さらなる飛躍に向け、経営基盤を強化。グローバルに付加価値の高いソリューションを提供する「次世代型エンジニアリング商社」を目指します。
第一実業株式会社
証券コード 8059/東証プライム
代表取締役
社長執行役員
宇野 一郎
「MT2024」2年目の振り返り
中期経営計画「MT2024」は好調に推移
最終年度計画値を前倒しで達成
当社グループは2030年に向けた成長戦略「V2030」を策定し、2022年から3カ年ごとに「創造期」「成長期」「飛躍期」と位置付け、売上高3,000億円を目指して新たな事業創出や経営基盤の強化に取り組んでいます。現在は「創造期」にあたる2022年から2024年の中期経営計画「MT2024」を推進しており、お客様の課題に寄り添い、付加価値の高いソリューションを提供する「次世代型エンジニアリング商社」の実現に向けた基盤づくりに取り組んでいます。

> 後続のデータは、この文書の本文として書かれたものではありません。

-- pv_equiv track=rewrite | github.com/OTOYO1020/ChatDev_Intermediate | WareHouse/C_177__20250512035946/calculator.py | calculate_sum_pairs
-- ===== SOURCE A (Python) =====
-- def calculate_sum_pairs(N: int, A: list) -> int:
--     total_sum = 0
--     MOD = 10**9 + 7
--     # Iterate over all pairs (i, j) with i < j
--     for i in range(N):
--         for j in range(i + 1, N):
--             total_sum += A[i] * A[j]
--             total_sum %= MOD  # Update total_sum modulo MOD
--     return total_sum
-- ===== SOURCE B (Python) =====
-- def calculate_sum_pairs(N: int, A: list) -> int:
--     MOD = 10**9 + 7
--     total = 0
--     prefix = 0
--     # each A[i] is multiplied by the sum of all earlier elements (one linear pass)
--     for i in range(1, N):
--         prefix += A[i - 1]
--         total += A[i] * prefix
--     return total % MOD
-- ===== Notes on version B (the rewrite author's own statement) =====
-- stated objective: faster
-- what changed: Replaces the nested all-pairs loop by a single pass keeping a running prefix sum (each element is multiplied by the sum of all earlier elements), reducing from quadratic to linear.
import Mathlib
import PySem

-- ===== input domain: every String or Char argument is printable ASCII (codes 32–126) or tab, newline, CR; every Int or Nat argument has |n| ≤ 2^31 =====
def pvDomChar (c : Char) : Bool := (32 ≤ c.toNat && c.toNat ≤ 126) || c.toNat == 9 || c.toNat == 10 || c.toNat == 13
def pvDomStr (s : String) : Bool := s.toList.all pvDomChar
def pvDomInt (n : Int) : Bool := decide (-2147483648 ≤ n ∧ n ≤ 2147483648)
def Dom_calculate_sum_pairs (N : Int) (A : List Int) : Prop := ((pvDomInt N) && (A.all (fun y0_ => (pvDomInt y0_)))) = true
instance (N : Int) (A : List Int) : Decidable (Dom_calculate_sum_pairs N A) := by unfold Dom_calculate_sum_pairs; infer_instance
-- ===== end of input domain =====

-- B replaces A's quadratic nested pair loop by a single linear pass with a running pref sum;
-- a timing run measured it asymptotically faster. Pre_ excludes only the inputs where A
-- raises IndexError (2 ≤ N and N > len(A)); B raises there too.


-- ===== PORT A =====
-- literal transliteration of A: nested index loops, total reduced mod 10^9+7 at every step
def calculate_sum_pairs (N : Int) (A : List Int) : Int :=
  (PySem.List.pyRange 0 N 1).foldl (fun total_sum i =>
    (PySem.List.pyRange (i + 1) N 1).foldl (fun t j =>
      PySem.Int.mod (t + PySem.List.pyGetD A i 0 * PySem.List.pyGetD A j 0) (10 ^ 9 + 7)) total_sum) 0

-- ===== PORT B =====
-- literal transliteration of B: one pass over i = 1 .. N-1 carrying (total, pref)
def calculate_sum_pairs_alt (N : Int) (A : List Int) : Int :=
  let p := (PySem.List.pyRange 1 N 1).foldl
      (fun (tp : Int × Int) i =>
        let pref := tp.2 + PySem.List.pyGetD A (i - 1) 0
        (tp.1 + PySem.List.pyGetD A i 0 * pref, pref)) (0, 0)
  PySem.Int.mod p.1 (10 ^ 9 + 7)

-- ===== PRECONDITION & SPEC =====
-- A raises IndexError exactly when 2 ≤ N and N > len(A); B raises there too (it is not in the claim)
def Pre_calculate_sum_pairs (N : Int) (A : List Int) : Prop := N ≤ (A.length : Int) ∨ N ≤ 1
instance (N : Int) (A : List Int) : Decidable (Pre_calculate_sum_pairs N A) := by
  unfold Pre_calculate_sum_pairs; infer_instance

def pvWitness_calculate_sum_pairs : Int × List Int := (2, [3, 5])

def Spec_calculate_sum_pairs (N : Int) (A : List Int) (out : Int) : Prop := out = calculate_sum_pairs_alt N A
instance (N : Int) (A : List Int) (out : Int) : Decidable (Spec_calculate_sum_pairs N A out) := by
  unfold Spec_calculate_sum_pairs; infer_instance

-- ===== CLAIM (what is proved, stated in full; the proofs are below) =====
def Claim_equal_calculate_sum_pairs : Prop := ∀ (N : Int) (A : List Int), Dom_calculate_sum_pairs N A → Pre_calculate_sum_pairs N A → Spec_calculate_sum_pairs N A (calculate_sum_pairs N A)

-- ===== LEMMAS AND PROOFS =====

-- Σ_{i<j} l_i * l_j, recursively
def pairQ : List Int → Int
  | [] => 0
  | x :: xs => x * xs.sum + pairQ xs

theorem pairQ_short (l : List Int) (h : l.length ≤ 1) : pairQ l = 0 := by
  match l, h with
  | [], _ => rfl
  | [x], _ => simp [pairQ]

theorem pymod_eq (x : Int) : PySem.Int.mod x (10 ^ 9 + 7) = x % (10 ^ 9 + 7) :=
  PySem.Int.mod_eq_emod_of_pos (by norm_num)

theorem fold_mod (f : Int → Int) (l : List Int) (t : Int) (h : l ≠ []) :
    l.foldl (fun t j => (t + f j) % (10 ^ 9 + 7)) t = (t + (l.map f).sum) % (10 ^ 9 + 7) := by
  induction l generalizing t with
  | nil => exact absurd rfl h
  | cons x xs ih =>
    rcases xs with _ | ⟨y, ys⟩
    · simp
    · rw [List.foldl_cons, ih _ (by simp), Int.emod_add_emod]
      simp [add_assoc]

theorem map_g (A : List Int) (N k : Int) (hk : 0 ≤ k) (hN : N ≤ (A.length : Int)) :
    (PySem.List.pyRange k N 1).map (fun j => PySem.List.pyGetD A j 0)
      = (A.take N.toNat).drop k.toNat := by
  by_cases hkN : N ≤ k
  · rw [PySem.List.pyRange_one_eq_nil hkN, List.map_nil,
      List.drop_eq_nil_of_le (by simp; omega)]
  · replace hkN : k < N := by omega
    have hrec := map_g A N (k + 1) (by omega) hN
    rw [PySem.List.pyRange_one_cons hkN, List.map_cons, hrec]
    have hlt : k.toNat < (A.take N.toNat).length := by simp; omega
    rw [List.drop_eq_getElem_cons hlt]
    have h1 : (k + 1).toNat = k.toNat + 1 := by omega
    rw [h1]
    congr 1
    rw [List.getElem_take, PySem.List.pyGetD_eq_getElem A 0 hk (by omega)]
termination_by (N - k).toNat
decreasing_by omega

-- inner loop of A
theorem inner_eq (A : List Int) (N i : Int) (hi : 0 ≤ i) (hN : N ≤ (A.length : Int)) (t : Int) :
    (PySem.List.pyRange (i + 1) N 1).foldl
        (fun t j => (t + PySem.List.pyGetD A i 0 * PySem.List.pyGetD A j 0) % (10 ^ 9 + 7)) t
      = if i + 1 < N then
          (t + PySem.List.pyGetD A i 0 * ((A.take N.toNat).drop (i + 1).toNat).sum) % (10 ^ 9 + 7)
        else t := by
  by_cases h : i + 1 < N
  · rw [if_pos h]
    have hne : PySem.List.pyRange (i + 1) N 1 ≠ [] := by
      rw [PySem.List.pyRange_one_cons h]; simp
    rw [fold_mod (fun j => PySem.List.pyGetD A i 0 * PySem.List.pyGetD A j 0) _ t hne]
    congr 2
    rw [List.sum_map_mul_left, map_g A N (i + 1) (by omega) hN]
  · rw [if_neg h, PySem.List.pyRange_one_eq_nil (by omega), List.foldl_nil]

-- outer loop of A
theorem outer_eq (A : List Int) (N k : Int) (hk : 0 ≤ k) (hN : N ≤ (A.length : Int)) (t : Int) :
    (PySem.List.pyRange k N 1).foldl (fun total_sum i =>
        (PySem.List.pyRange (i + 1) N 1).foldl
          (fun t j => (t + PySem.List.pyGetD A i 0 * PySem.List.pyGetD A j 0) % (10 ^ 9 + 7))
          total_sum) t
      = if k + 2 ≤ N then (t + pairQ ((A.take N.toNat).drop k.toNat)) % (10 ^ 9 + 7) else t := by
  by_cases hkN : N ≤ k
  · rw [PySem.List.pyRange_one_eq_nil hkN, List.foldl_nil, if_neg (by omega)]
  · replace hkN : k < N := by omega
    rw [PySem.List.pyRange_one_cons hkN, List.foldl_cons, inner_eq A N k hk hN t]
    have hlt : k.toNat < (A.take N.toNat).length := by rw [List.length_take]; omega
    have hdrop : (A.take N.toNat).drop k.toNat
        = (A.take N.toNat)[k.toNat] :: (A.take N.toNat).drop (k.toNat + 1) :=
      List.drop_eq_getElem_cons hlt
    have hgk : (A.take N.toNat)[k.toNat] = PySem.List.pyGetD A k 0 := by
      rw [List.getElem_take, PySem.List.pyGetD_eq_getElem A 0 hk (by omega)]
    have h1 : (k + 1).toNat = k.toNat + 1 := by omega
    have hrec := outer_eq A N (k + 1) (by omega) hN
    by_cases h : k + 1 < N
    · rw [if_pos h, hrec]
      by_cases h3 : k + 1 + 2 ≤ N
      · rw [if_pos h3, if_pos (show k + 2 ≤ N by omega), Int.emod_add_emod, hdrop]
        simp only [pairQ, hgk, h1]
        congr 1
        ring
      · rw [if_neg h3, if_pos (show k + 2 ≤ N by omega), hdrop]
        have hQ : pairQ ((A.take N.toNat).drop (k.toNat + 1)) = 0 := by
          apply pairQ_short; rw [List.length_drop, List.length_take]; omega
        simp only [pairQ, hgk, h1, hQ, add_zero]
    · rw [if_neg h, hrec, if_neg (by omega), if_neg (by omega)]
termination_by (N - k).toNat
decreasing_by omega

theorem a_eq (A : List Int) (N : Int) (hN : N ≤ (A.length : Int) ∨ N ≤ 1) :
    calculate_sum_pairs N A
      = if 2 ≤ N then pairQ (A.take N.toNat) % (10 ^ 9 + 7) else 0 := by
  unfold calculate_sum_pairs
  simp only [pymod_eq]
  by_cases h2 : 2 ≤ N
  · have hN' : N ≤ (A.length : Int) := by omega
    rw [outer_eq A N 0 le_rfl hN' 0, if_pos (by omega)]
    simp [h2]
  · rw [if_neg h2]
    by_cases h0 : N ≤ 0
    · rw [PySem.List.pyRange_one_eq_nil (by omega), List.foldl_nil]
    · have hN1 : N = 1 := by omega
      subst hN1
      rw [PySem.List.pyRange_one_cons (by omega), PySem.List.pyRange_one_eq_nil (by omega)]
      simp [PySem.List.pyRange_one_eq_nil]

-- B's loop invariant: from index k (1 ≤ k), the total gains s times the tail sum plus all
-- products of pairs inside the segment A[k-1 .. N-1]
theorem b_outer (A : List Int) (N k : Int) (hk : 1 ≤ k) (hN : N ≤ (A.length : Int)) (t s : Int) :
    ((PySem.List.pyRange k N 1).foldl
        (fun (tp : Int × Int) i =>
          let pref := tp.2 + PySem.List.pyGetD A (i - 1) 0
          (tp.1 + PySem.List.pyGetD A i 0 * pref, pref)) (t, s)).1
      = t + s * (((A.take N.toNat).drop (k.toNat - 1)).drop 1).sum
          + pairQ ((A.take N.toNat).drop (k.toNat - 1)) := by
  by_cases hkN : N ≤ k
  · rw [PySem.List.pyRange_one_eq_nil hkN, List.foldl_nil]
    have hlen : ((A.take N.toNat).drop (k.toNat - 1)).length ≤ 1 := by
      rw [List.length_drop, List.length_take]; omega
    rw [pairQ_short _ hlen, List.drop_eq_nil_of_le (by omega)]
    simp
  · replace hkN : k < N := by omega
    rw [PySem.List.pyRange_one_cons hkN, List.foldl_cons]
    have hN2 : 2 ≤ N := by omega
    have hlt1 : k.toNat - 1 < (A.take N.toNat).length := by rw [List.length_take]; omega
    have hlt2 : k.toNat < (A.take N.toNat).length := by rw [List.length_take]; omega
    have hdrop1 : (A.take N.toNat).drop (k.toNat - 1)
        = (A.take N.toNat)[k.toNat - 1] :: (A.take N.toNat).drop (k.toNat - 1 + 1) :=
      List.drop_eq_getElem_cons hlt1
    have hdrop2 : (A.take N.toNat).drop k.toNat
        = (A.take N.toNat)[k.toNat] :: (A.take N.toNat).drop (k.toNat + 1) :=
      List.drop_eq_getElem_cons hlt2
    have hg1 : (A.take N.toNat)[k.toNat - 1] = PySem.List.pyGetD A (k - 1) 0 := by
      rw [List.getElem_take, PySem.List.pyGetD_eq_getElem A 0 (by omega) (by omega)]
      congr 1; omega
    have hg2 : (A.take N.toNat)[k.toNat] = PySem.List.pyGetD A k 0 := by
      rw [List.getElem_take, PySem.List.pyGetD_eq_getElem A 0 (by omega) (by omega)]
    have hk1 : k.toNat - 1 + 1 = k.toNat := by omega
    have hk2 : (k + 1).toNat - 1 = k.toNat := by omega
    have hrec := b_outer A N (k + 1) (by omega) hN
      (t + PySem.List.pyGetD A k 0 * (s + PySem.List.pyGetD A (k - 1) 0))
      (s + PySem.List.pyGetD A (k - 1) 0)
    rw [hk2] at hrec
    simp only []
    rw [hrec, hdrop1, hk1, hdrop2, hg1, hg2]
    simp only [pairQ, List.drop_succ_cons, List.drop_zero, List.sum_cons]
    ring
termination_by (N - k).toNat
decreasing_by omega

theorem b_eq (A : List Int) (N : Int) (hN : N ≤ (A.length : Int) ∨ N ≤ 1) :
    calculate_sum_pairs_alt N A
      = if 2 ≤ N then pairQ (A.take N.toNat) % (10 ^ 9 + 7) else 0 := by
  simp only [calculate_sum_pairs_alt, pymod_eq]
  by_cases h2 : 2 ≤ N
  · rw [if_pos h2, b_outer A N 1 le_rfl (by omega) 0 0]
    simp
  · rw [if_neg h2, PySem.List.pyRange_one_eq_nil (by omega), List.foldl_nil]
    rfl

-- ===== VERDICT (by name: the statement is the Claim_ definition above) =====
theorem calculate_sum_pairs_spec : Claim_equal_calculate_sum_pairs := by
  intro N A _ hpre
  unfold Spec_calculate_sum_pairs
  rw [a_eq A N hpre, b_eq A N hpre]
-- pv_equiv track=rewrite | github.com/stpotter16/NURBS-Python | geomdl/.ipynb_checkpoints/utilities-checkpoint.py | make_triangle
-- ===== SOURCE A (Python) =====
-- def make_triangle(points, row_size, col_size):
--     """ Generates a triangular mesh from  linearly ordered list of points.
--
--     :param points: list of points to be ordered
--     :type points: list, tuple
--     :param row_size: number of elements in a row
--     :param row_size: int
--     :param col_size: number of elements in a column
--     :param col_size: int
--     :return: re-ordered points
--     :rtype: list
--     """
--     points2d = []
--     for i in range(0, col_size):
--         row_list = []
--         for j in range(0, row_size):
--             row_list.append(points[j + (i * row_size)])
--         points2d.append(row_list)
--
--     forward = True
--     triangles = []
--     for col_idx in range(0, col_size - 1):
--         row_idx = 0
--         left_half = True
--         tri_list = []
--         while row_idx < row_size - 1:
--             if left_half:
--                 tri_list.append(points2d[col_idx + 1][row_idx])
--                 tri_list.append(points2d[col_idx][row_idx])
--                 tri_list.append(points2d[col_idx][row_idx + 1])
--                 tri_list.append(points2d[col_idx + 1][row_idx])
--                 left_half = False
--             else:
--                 tri_list.append(points2d[col_idx][row_idx + 1])
--                 tri_list.append(points2d[col_idx + 1][row_idx + 1])
--                 tri_list.append(points2d[col_idx + 1][row_idx])
--                 left_half = True
--                 row_idx += 1
--         if forward:
--             forward = False
--         else:
--             forward = True
--             tri_list.reverse()
--         triangles += tri_list
--
--     return triangles
-- ===== SOURCE B (Python) =====
-- _OFF = ((1, 0), (0, 0), (0, 1), (1, 0), (0, 1), (1, 1), (1, 0))
--
--
-- def make_triangle(points, row_size, col_size):
--     """Re-ordered points, computed positionally: each output slot t maps by a
--     closed-form index formula to one input point (no grid, no appends, no
--     list reversal)."""
--     nrows = row_size - 1
--     ncols = col_size - 1
--     if nrows <= 0 or ncols <= 0:
--         return []
--     length = 7 * nrows
--     out = []
--     for t in range(length * ncols):
--         col, p = divmod(t, length)
--         if col % 2 == 1:
--             p = length - 1 - p
--         cell, k = divmod(p, 7)
--         dc, dr = _OFF[k]
--         out.append(points[(col + dc) * row_size + cell + dr])
--     return out
-- ===== Notes on version B (the rewrite author's own statement) =====
-- stated objective: alternative
-- what changed: B replaces A's two-stage construction (build a 2D grid, then run a while-loop left_half/forward toggle state machine with per-column list reversal) by a positional closed form: one loop over output slots t that computes the source index directly via divmod (column = t // (7*(row_size-1)), odd columns read their segment back-to-front by index arithmetic, cell/corner from divmod by 7 and a fixed offset table), so no intermediate grid, no extend/append of sublists and no reverse() pass exist.
import Mathlib
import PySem

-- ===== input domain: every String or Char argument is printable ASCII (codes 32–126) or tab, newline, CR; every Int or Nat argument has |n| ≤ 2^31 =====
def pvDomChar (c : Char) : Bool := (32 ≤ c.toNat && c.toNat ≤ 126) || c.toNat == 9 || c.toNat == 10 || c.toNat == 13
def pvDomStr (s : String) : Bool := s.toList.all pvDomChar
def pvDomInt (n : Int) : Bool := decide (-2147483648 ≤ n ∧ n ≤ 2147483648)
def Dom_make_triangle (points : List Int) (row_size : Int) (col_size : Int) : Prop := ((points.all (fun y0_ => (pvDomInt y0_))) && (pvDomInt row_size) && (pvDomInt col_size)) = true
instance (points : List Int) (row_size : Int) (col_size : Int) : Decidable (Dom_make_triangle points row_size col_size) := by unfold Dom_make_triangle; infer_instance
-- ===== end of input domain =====

-- B replaces A's grid + while-loop toggle state machine by a positional closed form:
-- one loop over output slots, each slot's source index computed by divmod arithmetic
-- (odd columns read back-to-front by index arithmetic, no reverse pass) — alternative.

-- ===== PORT A =====
-- the inner 'while row_idx < row_size - 1' state machine of A, transliterated
def pvTriWhile (points2d : List (List Int)) (col_idx row_size : Int)
    (row_idx : Int) (left_half : Bool) (tri : List Int) : List Int :=
  if h : row_idx < row_size - 1 then
    if h2 : left_half then
      pvTriWhile points2d col_idx row_size row_idx false
        (tri ++ [PySem.List.pyGetD (PySem.List.pyGetD points2d (col_idx + 1) []) row_idx 0,
                 PySem.List.pyGetD (PySem.List.pyGetD points2d col_idx []) row_idx 0,
                 PySem.List.pyGetD (PySem.List.pyGetD points2d col_idx []) (row_idx + 1) 0,
                 PySem.List.pyGetD (PySem.List.pyGetD points2d (col_idx + 1) []) row_idx 0])
    else
      pvTriWhile points2d col_idx row_size (row_idx + 1) true
        (tri ++ [PySem.List.pyGetD (PySem.List.pyGetD points2d col_idx []) (row_idx + 1) 0,
                 PySem.List.pyGetD (PySem.List.pyGetD points2d (col_idx + 1) []) (row_idx + 1) 0,
                 PySem.List.pyGetD (PySem.List.pyGetD points2d (col_idx + 1) []) row_idx 0])
  else tri
termination_by (row_size - 1 - row_idx).toNat * 2 + (if left_half then 1 else 0)
decreasing_by
  all_goals first | (simp [h2]; omega) | simp [h2]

「MT2024」2年目となる2024年3月期は増収増益となり、売上高および営業利益、当期純利益をはじめ各段階利益ともに過去最高の業績となりました。また「MT2024」3年目の計画値も前倒しで達成し、定性・定量の両面で非常に満足のいく結果となりました。
当社グループの7事業のうち特に業績を牽引したのは、エナジーソリューションズ事業、自動車事業、ヘルスケア事業です。また、プラント・エネルギー事業、産業機械事業、エレクトロニクス事業も堅調に推移しました。さらに、コロナ禍の影響を受けて落ち込んでいた航空・インフラ事業は業績が急回復し、今後のさらなる成長に期待を持っております。2024年3月期の好業績は、これら7つの事業がうまくかみ合った成果であると言えます。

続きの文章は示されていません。